━━━ PROVIDED MATERIAL

-- pv_equiv track=rewrite | github.com/abdullahau/Data-Structures-and-Algorithms-Spring-2024 | Exercises/Week 7/queens.py | check_combs
-- ===== SOURCE A (Python) =====
-- def check_combs(combs, k):
--     failed = 0
--     for i in combs:
--         fail = 0
--         for queen1 in range(len(i)-1):
--             for queen2 in range(queen1+1, len(i)):
--                 fail += attack(i[queen1], i[queen2])
--         if fail > 0:
--             failed += 1
--     return failed
--
-- def attack(queen1, queen2):
--     if queen1[0] == queen2[0] or queen1[1] == queen2[1]:
--         return 1
--     if abs(queen1[0] - queen2[0]) == abs(queen1[1] - queen2[1]):
--         return 1
--     return 0
-- ===== SOURCE B (Python) =====
-- def check_combs(combs, k):
--     failed = 0
--     for comb in combs:
--         rows, cols, diag, anti = set(), set(), set(), set()
--         for r, c in comb:
--             if r in rows or c in cols or r - c in diag or r + c in anti:
--                 failed += 1
--                 break
--             rows.add(r)
--             cols.add(c)
--             diag.add(r - c)
--             anti.add(r + c)
--     return failed
-- ===== Notes on version B (the rewrite author's own statement) =====
-- stated objective: alternative
-- what changed: Per combination, A counts attacks over all O(n^2) index pairs and tests the count; B makes one pass over the queens keeping four seen-key sets (row, column, r-c diagonal, r+c anti-diagonal) and flags the combination on the first key collision, breaking early.
import Mathlib
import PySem

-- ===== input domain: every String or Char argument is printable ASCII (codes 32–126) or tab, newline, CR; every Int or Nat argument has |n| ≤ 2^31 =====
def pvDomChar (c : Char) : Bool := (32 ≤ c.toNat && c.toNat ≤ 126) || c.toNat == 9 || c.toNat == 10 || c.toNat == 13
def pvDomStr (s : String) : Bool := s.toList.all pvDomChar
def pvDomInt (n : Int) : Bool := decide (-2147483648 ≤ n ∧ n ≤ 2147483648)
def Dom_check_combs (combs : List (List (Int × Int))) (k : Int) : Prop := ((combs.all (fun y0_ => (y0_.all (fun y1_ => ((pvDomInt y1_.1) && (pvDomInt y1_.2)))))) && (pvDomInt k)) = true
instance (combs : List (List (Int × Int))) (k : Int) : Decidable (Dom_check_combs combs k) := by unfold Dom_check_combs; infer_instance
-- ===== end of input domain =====

-- B replaces A's all-pairs attack count per combination by a single pass keeping
-- four seen-key sets (row, column, both diagonals) with early break; same return value, measured faster in a timing run.

-- ===== PORT A =====
def attack (queen1 queen2 : Int × Int) : Int :=
  if queen1.1 = queen2.1 ∨ queen1.2 = queen2.2 then 1
  else if |queen1.1 - queen2.1| = |queen1.2 - queen2.2| then 1
  else 0

-- the inner two index loops of A (indices are always in range, so pyGetD's default is never used)
def comb_fail (i : List (Int × Int)) : Int :=
  (PySem.List.pyRange 0 ((i.length : Int) - 1) 1).foldl (fun fail q1 =>
    (PySem.List.pyRange (q1 + 1) (i.length : Int) 1).foldl (fun fail q2 =>
      fail + attack (PySem.List.pyGetD i q1 (0, 0)) (PySem.List.pyGetD i q2 (0, 0))) fail) 0

def check_combs (combs : List (List (Int × Int))) (k : Int) : Int :=
  combs.foldl (fun failed i => if comb_fail i > 0 then failed + 1 else failed) 0

-- ===== PORT B =====
-- the inner loop of B with its early 'break' as structural recursion over the queens
def scanQueens (queens : List (Int × Int)) (rows cols diag anti : PySem.Set Int) : Bool :=
  match queens with
  | [] => false
  | (r, c) :: rest =>
    if PySem.Set.contains rows r || PySem.Set.contains cols c ||
       PySem.Set.contains diag (r - c) || PySem.Set.contains anti (r + c) then true
    else scanQueens rest (PySem.Set.add rows r) (PySem.Set.add cols c)
           (PySem.Set.add diag (r - c)) (PySem.Set.add anti (r + c))

def check_combs_alt (combs : List (List (Int × Int))) (k : Int) : Int :=
  combs.foldl (fun failed comb =>
    if scanQueens comb PySem.Set.empty PySem.Set.empty PySem.Set.empty PySem.Set.empty
    then failed + 1 else failed) 0

-- ===== PRECONDITION & SPEC =====
def Spec_check_combs (combs : List (List (Int × Int))) (k : Int) (out : Int) : Prop := out = check_combs_alt combs k
instance (combs : List (List (Int × Int))) (k : Int) (out : Int) : Decidable (Spec_check_combs combs k out) := by unfold Spec_check_combs; infer_instance

-- ===== CLAIM (what is proved, stated in full; the proofs are below) =====
def Claim_equal_check_combs : Prop := ∀ (combs : List (List (Int × Int))) (k : Int), Dom_check_combs combs k → Spec_check_combs combs k (check_combs combs k)

-- ===== LEMMAS AND PROOFS =====

-- two queens attack each other (A's condition, rewritten diagonal-wise)
def QAtt (a b : Int × Int) : Prop :=
  a.1 = b.1 ∨ a.2 = b.2 ∨ a.1 - a.2 = b.1 - b.2 ∨ a.1 + a.2 = b.1 + b.2

lemma attack_nonneg (a b : Int × Int) : 0 ≤ attack a b := by
  unfold attack; split_ifs <;> norm_num

lemma attack_pos_iff (a b : Int × Int) : 0 < attack a b ↔ QAtt a b := by
  unfold attack QAtt
  split_ifs with h1 h2
  · simp only [abs_eq_abs] at *; constructor
    · intro _; tauto
    · intro _; norm_num
  · simp only [abs_eq_abs] at *; constructor
    · intro _; omega
    · intro _; norm_num
  · simp only [abs_eq_abs] at *; constructor
    · intro h; omega
    · intro h; omega

lemma sum_pos_iff (L : List Int) (h : ∀ x ∈ L, 0 ≤ x) :
    0 < L.sum ↔ ∃ x ∈ L, 0 < x := by
  induction L with
  | nil => simp
  | cons y ys ih =>
    have hy := h y (by simp)
    have hys : ∀ x ∈ ys, 0 ≤ x := fun x hx => h x (by simp [hx])
    have hsum : 0 ≤ ys.sum := List.sum_nonneg hys
    simp only [List.sum_cons, List.mem_cons]
    constructor
    · intro hpos
      by_cases hy0 : 0 < y
      · exact ⟨y, Or.inl rfl, hy0⟩
      · have : 0 < ys.sum := by omega
        obtain ⟨x, hx, hx0⟩ := (ih hys).mp this
        exact ⟨x, Or.inr hx, hx0⟩
    · rintro ⟨x, hx | hx, hx0⟩
      · have hs : 0 ≤ ys.sum := hsum; omega
      · have : 0 < ys.sum := (ih hys).mpr ⟨x, hx, hx0⟩; omega

def Sline (l : List (Int × Int)) (q1 : Int) : Int :=
  ((PySem.List.pyRange (q1 + 1) (l.length : Int) 1).map (fun q2 =>
    attack (PySem.List.pyGetD l q1 (0, 0)) (PySem.List.pyGetD l q2 (0, 0)))).sum

lemma comb_fail_eq_sum (l : List (Int × Int)) :
    comb_fail l = ((PySem.List.pyRange 0 ((l.length : Int) - 1) 1).map (Sline l)).sum := by
  unfold comb_fail
  have h : (fun (fail q1 : Int) =>
      (PySem.List.pyRange (q1 + 1) (l.length : Int) 1).foldl (fun fail q2 =>
        fail + attack (PySem.List.pyGetD l q1 (0, 0)) (PySem.List.pyGetD l q2 (0, 0))) fail)
      = fun fail q1 => fail + Sline l q1 := by
    funext fail q1
    exact PySem.List.foldl_add _ _ _
  rw [h, PySem.List.foldl_add]
  simp

lemma comb_fail_pos_iff (l : List (Int × Int)) :
    0 < comb_fail l ↔ ¬ l.Pairwise (fun a b => ¬ QAtt a b) := by
  rw [comb_fail_eq_sum]
  rw [sum_pos_iff]
  · rw [List.pairwise_iff_getElem]
    push_neg
    constructor
    · rintro ⟨x, hx, hx0⟩
      obtain ⟨q1, hq1, rfl⟩ := List.mem_map.mp hx
      rw [PySem.List.mem_pyRange_one] at hq1
      unfold Sline at hx0
      rw [sum_pos_iff _ (by rintro x hx; obtain ⟨q2, hq2, rfl⟩ := List.mem_map.mp hx; exact attack_nonneg _ _)] at hx0
      obtain ⟨y, hy, hy0⟩ := hx0
      obtain ⟨q2, hq2, rfl⟩ := List.mem_map.mp hy
      rw [PySem.List.mem_pyRange_one] at hq2
      rw [attack_pos_iff] at hy0
      refine ⟨q1.toNat, q2.toNat, by omega, by omega, by omega, ?_⟩
      rw [PySem.List.pyGetD_eq_getElem l (i := q1) (0,0) (by omega) (by omega),
          PySem.List.pyGetD_eq_getElem l (i := q2) (0,0) (by omega) (by omega)] at hy0
      exact hy0
    · rintro ⟨i, j, hi, hj, hij, hrel⟩
      refine ⟨Sline l (i : Int), List.mem_map.mpr ⟨(i : Int), ?_, rfl⟩, ?_⟩
      · rw [PySem.List.mem_pyRange_one]; omega
      · unfold Sline
        rw [sum_pos_iff _ (by rintro x hx; obtain ⟨q2, hq2, rfl⟩ := List.mem_map.mp hx; exact attack_nonneg _ _)]
        refine ⟨_, List.mem_map.mpr ⟨(j : Int), ?_, rfl⟩, ?_⟩
        · rw [PySem.List.mem_pyRange_one]; omega
        · rw [attack_pos_iff,
              PySem.List.pyGetD_eq_getElem l (i := (i : Int)) (0,0) (by omega) (by omega),
              PySem.List.pyGetD_eq_getElem l (i := (j : Int)) (0,0) (by omega) (by omega)]
          simpa using hrel
  · rintro x hx
    obtain ⟨q1, hq1, rfl⟩ := List.mem_map.mp hx
    unfold Sline
    exact List.sum_nonneg (by rintro x hx; obtain ⟨q2, hq2, rfl⟩ := List.mem_map.mp hx; exact attack_nonneg _ _)

-- B's scan detects exactly a clash of a new queen with a previously seen one
def Clash (p l : List (Int × Int)) : Prop :=
  match l with
  | [] => False
  | y :: rest => (∃ x ∈ p, QAtt x y) ∨ Clash (p ++ [y]) rest

lemma scan_eq_clash (l : List (Int × Int)) : ∀ (p : List (Int × Int)) (rows cols diag anti : PySem.Set Int),
    (∀ v, v ∈ rows ↔ ∃ x ∈ p, x.1 = v) →
    (∀ v, v ∈ cols ↔ ∃ x ∈ p, x.2 = v) →
    (∀ v, v ∈ diag ↔ ∃ x ∈ p, x.1 - x.2 = v) →
    (∀ v, v ∈ anti ↔ ∃ x ∈ p, x.1 + x.2 = v) →
    (scanQueens l rows cols diag anti = true ↔ Clash p l) := by
  induction l with
  | nil => intro p rows cols diag anti _ _ _ _; simp [scanQueens, Clash]
  | cons y rest ih =>
    rintro p rows cols diag anti hr hc hd ha
    obtain ⟨r, c⟩ := y
    rw [scanQueens]
    by_cases hcond : (PySem.Set.contains rows r || PySem.Set.contains cols c ||
       PySem.Set.contains diag (r - c) || PySem.Set.contains anti (r + c)) = true
    · rw [if_pos hcond]
      simp only [Bool.or_eq_true, PySem.Set.contains_iff] at hcond
      have : Clash p ((r, c) :: rest) := by
        rw [Clash]
        left
        rcases hcond with ((h | h) | h) | h
        · obtain ⟨x, hx, hx1⟩ := (hr r).mp h; exact ⟨x, hx, Or.inl hx1⟩
        · obtain ⟨x, hx, hx1⟩ := (hc c).mp h; exact ⟨x, hx, Or.inr (Or.inl hx1)⟩
        · obtain ⟨x, hx, hx1⟩ := (hd (r - c)).mp h; exact ⟨x, hx, Or.inr (Or.inr (Or.inl hx1))⟩
        · obtain ⟨x, hx, hx1⟩ := (ha (r + c)).mp h; exact ⟨x, hx, Or.inr (Or.inr (Or.inr hx1))⟩
      simp [this]
    · rw [if_neg hcond]
      simp only [Bool.or_eq_true, PySem.Set.contains_iff, not_or] at hcond
      obtain ⟨⟨⟨h1, h2⟩, h3⟩, h4⟩ := hcond
      have hnone : ¬ ∃ x ∈ p, QAtt x (r, c) := by
        rintro ⟨x, hx, hrel⟩
        rcases hrel with h | h | h | h
        · exact h1 ((hr r).mpr ⟨x, hx, h⟩)
        · exact h2 ((hc c).mpr ⟨x, hx, h⟩)
        · exact h3 ((hd (r - c)).mpr ⟨x, hx, h⟩)
        · exact h4 ((ha (r + c)).mpr ⟨x, hx, h⟩)
      rw [Clash]
      rw [ih (p ++ [(r, c)]) _ _ _ _ ?_ ?_ ?_ ?_]
      · simp [hnone]
      all_goals
        intro v
        simp only [PySem.Set.mem_add, List.mem_append, List.mem_singleton]
        constructor
        · rintro (h | h)
          · first
            | (obtain ⟨x, hx, hx1⟩ := (hr v).mp h; exact ⟨x, Or.inl hx, hx1⟩)
            | (obtain ⟨x, hx, hx1⟩ := (hc v).mp h; exact ⟨x, Or.inl hx, hx1⟩)
            | (obtain ⟨x, hx, hx1⟩ := (hd v).mp h; exact ⟨x, Or.inl hx, hx1⟩)
            | (obtain ⟨x, hx, hx1⟩ := (ha v).mp h; exact ⟨x, Or.inl hx, hx1⟩)
          · exact ⟨(r, c), Or.inr rfl, by simp [h]⟩
        · rintro ⟨x, hx | hx, hx1⟩
          · first
            | exact Or.inl ((hr v).mpr ⟨x, hx, hx1⟩)
            | exact Or.inl ((hc v).mpr ⟨x, hx, hx1⟩)
            | exact Or.inl ((hd v).mpr ⟨x, hx, hx1⟩)
            | exact Or.inl ((ha v).mpr ⟨x, hx, hx1⟩)
          · subst hx; exact Or.inr (by simp [← hx1])

lemma clash_iff (l : List (Int × Int)) : ∀ p,
    Clash p l ↔ (∃ x ∈ p, ∃ y ∈ l, QAtt x y) ∨ ¬ l.Pairwise (fun a b => ¬ QAtt a b) := by
  induction l with
  | nil => intro p; simp [Clash]
  | cons y rest ih =>
    intro p
    rw [Clash, ih]
    simp only [List.pairwise_cons, List.mem_cons, List.mem_append, List.mem_singleton,
      List.not_mem_nil, or_false]
    constructor
    · rintro (⟨x, hx, h⟩ | ⟨x, hx | rfl, z, hz, h⟩ | hpw)
      · exact Or.inl ⟨x, hx, y, Or.inl rfl, h⟩
      · exact Or.inl ⟨x, hx, z, Or.inr hz, h⟩
      · exact Or.inr (fun hconj => hconj.1 z hz h)
      · exact Or.inr (fun hconj => hpw hconj.2)
    · rintro (⟨x, hx, w, hw | hw, h⟩ | hneg)
      · exact Or.inl ⟨x, hx, by rwa [hw] at h⟩
      · exact Or.inr (Or.inl ⟨x, Or.inl hx, w, hw, h⟩)
      · by_cases hy : ∃ z ∈ rest, QAtt y z
        · obtain ⟨z, hz, h⟩ := hy
          exact Or.inr (Or.inl ⟨y, Or.inr rfl, z, hz, h⟩)
        · push_neg at hy
          exact Or.inr (Or.inr (fun hpw => hneg ⟨hy, hpw⟩))

lemma scan_iff (l : List (Int × Int)) :
    scanQueens l PySem.Set.empty PySem.Set.empty PySem.Set.empty PySem.Set.empty = true ↔
      ¬ l.Pairwise (fun a b => ¬ QAtt a b) := by
  rw [scan_eq_clash l [] _ _ _ _ (by simp [PySem.Set.empty]) (by simp [PySem.Set.empty])
      (by simp [PySem.Set.empty]) (by simp [PySem.Set.empty]), clash_iff]
  simp

lemma per_comb (l : List (Int × Int)) :
    (comb_fail l > 0) ↔ scanQueens l PySem.Set.empty PySem.Set.empty PySem.Set.empty PySem.Set.empty = true := by
  rw [scan_iff]
  exact comb_fail_pos_iff l

lemma fold_eq (combs : List (List (Int × Int))) : ∀ acc : Int,
    combs.foldl (fun failed i => if comb_fail i > 0 then failed + 1 else failed) acc =
    combs.foldl (fun failed comb =>
      if scanQueens comb PySem.Set.empty PySem.Set.empty PySem.Set.empty PySem.Set.empty
      then failed + 1 else failed) acc := by
  induction combs with
  | nil => intro acc; rfl
  | cons c cs ih =>
    intro acc
    simp only [List.foldl_cons]
    rw [if_congr (per_comb c) rfl rfl]
    exact ih _

-- ===== VERDICT (by name: the statement is the Claim_ definition above) =====
theorem check_combs_spec : Claim_equal_check_combs := by
  intro combs k _
  unfold Spec_check_combs check_combs check_combs_alt
  exact fold_eq combs 0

━━━━━━

● **WHAT YOU ARE ASKED TO DO**
Look through the entries and return every line where "toNat" appears.

● **WRITTEN SOLUTION**
def pvDomChar (c : Char) : Bool := (32 ≤ c.toNat && c.toNat ≤ 126) || c.toNat == 9 || c.toNat == 10 || c.toNat == 13
      refine ⟨q1.toNat, q2.toNat, by omega, by omega, by omega, ?_⟩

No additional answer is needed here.